Where does the word "domain" appear in the data? Copy every line that holds it.
EXERCISE MATERIAL Start Marker
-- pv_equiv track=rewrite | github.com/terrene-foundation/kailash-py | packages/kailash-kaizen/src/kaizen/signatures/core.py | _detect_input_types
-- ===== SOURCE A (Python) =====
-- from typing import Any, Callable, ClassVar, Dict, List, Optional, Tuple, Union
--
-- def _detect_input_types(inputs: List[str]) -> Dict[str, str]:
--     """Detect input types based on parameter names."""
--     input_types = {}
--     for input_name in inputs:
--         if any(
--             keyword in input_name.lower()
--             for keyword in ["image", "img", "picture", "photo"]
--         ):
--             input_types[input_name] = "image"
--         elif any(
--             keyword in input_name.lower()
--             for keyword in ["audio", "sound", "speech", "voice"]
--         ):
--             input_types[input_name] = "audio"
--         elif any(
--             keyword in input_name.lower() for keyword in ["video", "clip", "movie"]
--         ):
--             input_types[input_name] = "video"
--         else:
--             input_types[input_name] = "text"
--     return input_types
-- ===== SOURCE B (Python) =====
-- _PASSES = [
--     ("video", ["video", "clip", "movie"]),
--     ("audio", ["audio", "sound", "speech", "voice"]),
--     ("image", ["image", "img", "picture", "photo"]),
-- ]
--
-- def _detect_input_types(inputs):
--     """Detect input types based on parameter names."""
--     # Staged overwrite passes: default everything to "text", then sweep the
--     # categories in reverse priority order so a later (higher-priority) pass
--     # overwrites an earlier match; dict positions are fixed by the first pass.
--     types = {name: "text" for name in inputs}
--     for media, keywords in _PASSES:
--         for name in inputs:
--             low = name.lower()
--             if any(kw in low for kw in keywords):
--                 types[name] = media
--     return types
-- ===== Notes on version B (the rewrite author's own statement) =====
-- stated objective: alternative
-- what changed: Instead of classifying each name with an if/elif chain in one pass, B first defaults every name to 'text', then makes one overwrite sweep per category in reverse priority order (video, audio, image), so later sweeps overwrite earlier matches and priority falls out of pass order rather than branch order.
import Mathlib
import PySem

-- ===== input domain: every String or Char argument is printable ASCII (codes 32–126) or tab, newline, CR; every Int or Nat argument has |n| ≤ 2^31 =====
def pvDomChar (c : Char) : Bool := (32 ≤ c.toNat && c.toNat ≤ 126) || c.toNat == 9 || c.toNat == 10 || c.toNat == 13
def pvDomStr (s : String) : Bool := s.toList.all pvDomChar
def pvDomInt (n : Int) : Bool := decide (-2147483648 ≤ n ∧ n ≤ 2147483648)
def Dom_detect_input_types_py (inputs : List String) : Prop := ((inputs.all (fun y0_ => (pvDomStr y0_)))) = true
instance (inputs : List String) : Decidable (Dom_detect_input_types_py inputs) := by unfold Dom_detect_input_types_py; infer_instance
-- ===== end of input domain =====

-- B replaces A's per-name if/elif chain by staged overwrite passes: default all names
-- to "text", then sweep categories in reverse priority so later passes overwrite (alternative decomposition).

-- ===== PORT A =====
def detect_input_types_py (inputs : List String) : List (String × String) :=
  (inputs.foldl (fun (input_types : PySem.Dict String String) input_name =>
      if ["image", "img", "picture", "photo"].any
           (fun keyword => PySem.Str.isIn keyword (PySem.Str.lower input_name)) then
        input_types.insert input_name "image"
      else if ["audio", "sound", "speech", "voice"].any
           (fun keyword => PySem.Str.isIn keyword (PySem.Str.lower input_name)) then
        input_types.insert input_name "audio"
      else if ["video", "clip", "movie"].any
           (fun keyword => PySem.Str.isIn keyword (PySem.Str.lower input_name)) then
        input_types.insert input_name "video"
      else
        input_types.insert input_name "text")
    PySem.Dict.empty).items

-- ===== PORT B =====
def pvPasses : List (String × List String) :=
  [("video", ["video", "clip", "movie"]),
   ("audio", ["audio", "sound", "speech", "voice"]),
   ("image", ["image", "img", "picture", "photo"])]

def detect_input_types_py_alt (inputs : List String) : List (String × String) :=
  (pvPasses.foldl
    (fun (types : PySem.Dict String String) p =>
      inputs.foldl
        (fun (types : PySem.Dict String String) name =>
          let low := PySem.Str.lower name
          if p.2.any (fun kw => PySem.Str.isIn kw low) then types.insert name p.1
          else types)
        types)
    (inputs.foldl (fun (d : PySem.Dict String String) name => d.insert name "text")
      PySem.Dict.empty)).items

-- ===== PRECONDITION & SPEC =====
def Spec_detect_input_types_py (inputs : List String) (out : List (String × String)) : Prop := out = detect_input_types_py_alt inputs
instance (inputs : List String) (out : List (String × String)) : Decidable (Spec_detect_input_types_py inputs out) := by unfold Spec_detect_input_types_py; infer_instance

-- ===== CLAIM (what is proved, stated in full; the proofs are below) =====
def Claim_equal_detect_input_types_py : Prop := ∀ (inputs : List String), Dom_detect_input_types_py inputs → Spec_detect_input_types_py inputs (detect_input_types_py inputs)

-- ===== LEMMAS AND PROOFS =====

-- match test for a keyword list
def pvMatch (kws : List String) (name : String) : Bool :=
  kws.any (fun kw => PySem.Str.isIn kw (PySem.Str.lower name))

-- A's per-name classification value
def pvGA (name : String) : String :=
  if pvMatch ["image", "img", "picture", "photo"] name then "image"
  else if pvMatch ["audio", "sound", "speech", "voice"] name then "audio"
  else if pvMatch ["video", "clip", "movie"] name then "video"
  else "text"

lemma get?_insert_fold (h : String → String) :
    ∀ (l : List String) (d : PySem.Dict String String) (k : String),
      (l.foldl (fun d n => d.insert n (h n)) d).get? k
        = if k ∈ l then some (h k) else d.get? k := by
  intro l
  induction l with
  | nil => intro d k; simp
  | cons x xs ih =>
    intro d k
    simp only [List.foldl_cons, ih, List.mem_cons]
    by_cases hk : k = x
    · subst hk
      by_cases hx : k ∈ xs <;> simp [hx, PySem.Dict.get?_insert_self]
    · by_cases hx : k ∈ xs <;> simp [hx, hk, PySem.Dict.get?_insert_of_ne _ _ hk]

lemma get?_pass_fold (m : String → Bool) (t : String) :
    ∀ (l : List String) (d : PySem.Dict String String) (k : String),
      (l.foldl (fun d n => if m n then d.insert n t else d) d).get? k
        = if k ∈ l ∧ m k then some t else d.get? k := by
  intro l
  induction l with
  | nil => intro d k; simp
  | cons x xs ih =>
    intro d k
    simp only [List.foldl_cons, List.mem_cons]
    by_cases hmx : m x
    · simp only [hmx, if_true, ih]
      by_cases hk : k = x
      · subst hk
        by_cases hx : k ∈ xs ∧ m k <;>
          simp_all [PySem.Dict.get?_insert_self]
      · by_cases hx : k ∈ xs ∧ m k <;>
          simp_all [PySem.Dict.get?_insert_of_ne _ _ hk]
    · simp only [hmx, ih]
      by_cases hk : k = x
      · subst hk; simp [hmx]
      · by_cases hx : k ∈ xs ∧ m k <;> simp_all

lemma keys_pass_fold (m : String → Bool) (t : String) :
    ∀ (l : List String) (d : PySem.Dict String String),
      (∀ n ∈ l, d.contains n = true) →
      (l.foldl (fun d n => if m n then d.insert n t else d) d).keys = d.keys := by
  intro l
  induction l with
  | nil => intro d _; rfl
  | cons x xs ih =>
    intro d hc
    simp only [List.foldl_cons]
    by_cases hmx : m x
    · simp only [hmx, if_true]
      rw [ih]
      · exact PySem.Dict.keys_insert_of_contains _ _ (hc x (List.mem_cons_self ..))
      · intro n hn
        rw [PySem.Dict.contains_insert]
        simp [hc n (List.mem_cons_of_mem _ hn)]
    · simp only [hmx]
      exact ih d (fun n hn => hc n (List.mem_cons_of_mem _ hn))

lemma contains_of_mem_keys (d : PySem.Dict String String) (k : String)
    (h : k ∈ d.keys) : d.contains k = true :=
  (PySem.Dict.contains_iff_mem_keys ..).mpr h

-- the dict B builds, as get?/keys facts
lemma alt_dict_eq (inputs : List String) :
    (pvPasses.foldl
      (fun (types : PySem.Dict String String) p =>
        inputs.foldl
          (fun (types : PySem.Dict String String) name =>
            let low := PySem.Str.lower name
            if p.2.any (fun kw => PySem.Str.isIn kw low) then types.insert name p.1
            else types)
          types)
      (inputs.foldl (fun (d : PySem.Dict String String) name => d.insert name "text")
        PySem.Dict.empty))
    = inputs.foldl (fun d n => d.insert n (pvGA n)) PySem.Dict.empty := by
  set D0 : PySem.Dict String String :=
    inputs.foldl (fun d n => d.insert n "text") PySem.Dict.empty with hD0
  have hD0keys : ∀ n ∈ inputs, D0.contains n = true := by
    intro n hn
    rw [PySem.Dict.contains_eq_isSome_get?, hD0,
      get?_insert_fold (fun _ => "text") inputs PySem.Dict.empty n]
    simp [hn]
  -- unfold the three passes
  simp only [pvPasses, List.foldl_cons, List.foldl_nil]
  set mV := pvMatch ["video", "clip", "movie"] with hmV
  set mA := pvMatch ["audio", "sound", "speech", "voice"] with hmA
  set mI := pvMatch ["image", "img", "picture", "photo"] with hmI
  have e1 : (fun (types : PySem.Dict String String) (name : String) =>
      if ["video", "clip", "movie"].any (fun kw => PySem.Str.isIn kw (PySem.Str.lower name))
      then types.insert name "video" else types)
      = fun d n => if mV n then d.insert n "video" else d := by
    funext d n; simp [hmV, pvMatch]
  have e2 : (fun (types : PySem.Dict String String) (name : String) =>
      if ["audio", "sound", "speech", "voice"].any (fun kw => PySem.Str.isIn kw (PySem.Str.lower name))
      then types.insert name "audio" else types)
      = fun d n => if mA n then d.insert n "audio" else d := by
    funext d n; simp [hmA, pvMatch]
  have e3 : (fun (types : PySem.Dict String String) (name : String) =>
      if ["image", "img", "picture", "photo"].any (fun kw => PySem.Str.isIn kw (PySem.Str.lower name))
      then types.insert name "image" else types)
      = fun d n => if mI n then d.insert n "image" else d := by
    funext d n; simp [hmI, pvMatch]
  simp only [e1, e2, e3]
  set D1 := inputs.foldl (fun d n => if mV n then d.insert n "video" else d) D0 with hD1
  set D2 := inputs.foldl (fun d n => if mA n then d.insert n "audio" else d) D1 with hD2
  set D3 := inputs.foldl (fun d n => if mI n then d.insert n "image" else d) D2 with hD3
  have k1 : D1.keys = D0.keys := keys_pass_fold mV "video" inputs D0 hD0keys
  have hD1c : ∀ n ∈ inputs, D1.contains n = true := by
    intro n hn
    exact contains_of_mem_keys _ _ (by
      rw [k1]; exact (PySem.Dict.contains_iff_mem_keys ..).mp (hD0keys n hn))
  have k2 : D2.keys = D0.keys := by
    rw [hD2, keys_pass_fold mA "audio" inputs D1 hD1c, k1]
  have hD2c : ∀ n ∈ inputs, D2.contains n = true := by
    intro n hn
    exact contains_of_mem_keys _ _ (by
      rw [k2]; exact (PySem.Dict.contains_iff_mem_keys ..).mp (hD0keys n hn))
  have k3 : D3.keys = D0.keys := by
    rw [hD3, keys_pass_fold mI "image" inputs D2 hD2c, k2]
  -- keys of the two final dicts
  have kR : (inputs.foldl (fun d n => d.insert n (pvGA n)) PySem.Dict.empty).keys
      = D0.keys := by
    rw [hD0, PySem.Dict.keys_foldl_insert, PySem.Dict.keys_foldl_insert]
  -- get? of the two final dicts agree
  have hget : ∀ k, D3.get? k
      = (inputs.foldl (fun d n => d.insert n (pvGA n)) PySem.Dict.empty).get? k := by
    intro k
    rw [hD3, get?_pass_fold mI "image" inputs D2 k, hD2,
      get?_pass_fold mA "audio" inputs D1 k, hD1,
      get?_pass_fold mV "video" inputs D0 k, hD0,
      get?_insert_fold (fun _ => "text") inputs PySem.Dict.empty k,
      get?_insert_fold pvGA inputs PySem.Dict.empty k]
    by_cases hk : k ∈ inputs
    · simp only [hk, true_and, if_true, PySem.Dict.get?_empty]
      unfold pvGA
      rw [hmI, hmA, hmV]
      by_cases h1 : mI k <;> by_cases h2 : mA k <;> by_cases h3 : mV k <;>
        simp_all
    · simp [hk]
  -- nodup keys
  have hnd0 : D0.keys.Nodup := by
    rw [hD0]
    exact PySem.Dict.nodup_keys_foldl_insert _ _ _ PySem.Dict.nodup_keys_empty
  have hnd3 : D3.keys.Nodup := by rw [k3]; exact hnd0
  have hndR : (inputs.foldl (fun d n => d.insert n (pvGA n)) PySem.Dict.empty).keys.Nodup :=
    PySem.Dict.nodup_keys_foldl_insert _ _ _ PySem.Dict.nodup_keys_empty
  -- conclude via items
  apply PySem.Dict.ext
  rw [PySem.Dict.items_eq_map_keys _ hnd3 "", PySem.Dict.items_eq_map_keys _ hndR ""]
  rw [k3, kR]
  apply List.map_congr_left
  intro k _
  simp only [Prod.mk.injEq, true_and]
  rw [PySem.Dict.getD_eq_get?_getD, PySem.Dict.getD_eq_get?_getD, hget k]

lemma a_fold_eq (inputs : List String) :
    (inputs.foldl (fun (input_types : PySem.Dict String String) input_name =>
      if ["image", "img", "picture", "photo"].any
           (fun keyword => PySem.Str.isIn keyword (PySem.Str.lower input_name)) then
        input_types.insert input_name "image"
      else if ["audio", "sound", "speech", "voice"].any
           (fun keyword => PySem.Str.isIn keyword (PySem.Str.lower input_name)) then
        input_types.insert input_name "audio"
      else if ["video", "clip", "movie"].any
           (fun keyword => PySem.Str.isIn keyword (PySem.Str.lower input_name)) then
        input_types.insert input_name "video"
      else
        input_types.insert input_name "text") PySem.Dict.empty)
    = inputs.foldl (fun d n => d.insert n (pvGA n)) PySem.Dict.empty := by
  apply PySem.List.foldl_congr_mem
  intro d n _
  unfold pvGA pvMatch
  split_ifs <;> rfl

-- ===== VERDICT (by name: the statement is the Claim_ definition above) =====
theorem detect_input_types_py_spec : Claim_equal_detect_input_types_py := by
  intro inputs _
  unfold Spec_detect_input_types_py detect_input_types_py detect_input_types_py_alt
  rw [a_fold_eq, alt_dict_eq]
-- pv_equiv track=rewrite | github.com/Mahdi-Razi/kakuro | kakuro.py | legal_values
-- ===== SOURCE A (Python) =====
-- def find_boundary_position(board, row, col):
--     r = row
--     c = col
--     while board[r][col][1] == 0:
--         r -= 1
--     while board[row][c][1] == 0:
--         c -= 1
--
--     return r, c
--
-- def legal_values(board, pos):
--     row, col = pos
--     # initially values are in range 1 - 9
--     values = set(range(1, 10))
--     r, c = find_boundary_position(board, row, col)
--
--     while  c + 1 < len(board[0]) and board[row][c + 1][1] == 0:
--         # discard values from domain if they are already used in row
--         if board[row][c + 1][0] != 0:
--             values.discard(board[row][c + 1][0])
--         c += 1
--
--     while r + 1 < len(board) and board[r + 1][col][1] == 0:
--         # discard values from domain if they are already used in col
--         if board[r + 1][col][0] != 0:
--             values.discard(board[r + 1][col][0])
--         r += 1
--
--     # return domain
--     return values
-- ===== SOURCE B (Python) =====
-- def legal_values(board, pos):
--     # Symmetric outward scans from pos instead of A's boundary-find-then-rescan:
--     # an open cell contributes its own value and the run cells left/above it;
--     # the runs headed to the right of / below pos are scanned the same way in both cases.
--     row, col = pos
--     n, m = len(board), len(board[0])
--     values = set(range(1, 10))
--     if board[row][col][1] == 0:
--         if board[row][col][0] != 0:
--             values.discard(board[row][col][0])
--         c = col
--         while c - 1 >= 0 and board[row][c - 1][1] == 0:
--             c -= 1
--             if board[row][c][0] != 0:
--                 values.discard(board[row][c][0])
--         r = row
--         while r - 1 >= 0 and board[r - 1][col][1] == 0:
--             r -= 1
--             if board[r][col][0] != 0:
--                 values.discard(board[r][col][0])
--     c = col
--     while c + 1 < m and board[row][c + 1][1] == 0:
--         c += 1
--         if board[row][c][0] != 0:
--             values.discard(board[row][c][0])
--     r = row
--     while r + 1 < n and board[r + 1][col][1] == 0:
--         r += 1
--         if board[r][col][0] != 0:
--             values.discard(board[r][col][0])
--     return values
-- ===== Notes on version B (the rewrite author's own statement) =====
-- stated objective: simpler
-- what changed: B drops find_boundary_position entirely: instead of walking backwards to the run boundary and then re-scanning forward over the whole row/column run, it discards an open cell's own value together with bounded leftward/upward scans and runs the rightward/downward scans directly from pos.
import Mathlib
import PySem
EXERCISE MATERIAL End Marker
## ANSWER BOX
-- ===== input domain: every String or Char argument is printable ASCII (codes 32–126) or tab, newline, CR; every Int or Nat argument has |n| ≤ 2^31 =====
-- ===== end of input domain =====
--         # discard values from domain if they are already used in row
--         # discard values from domain if they are already used in col
--     # return domain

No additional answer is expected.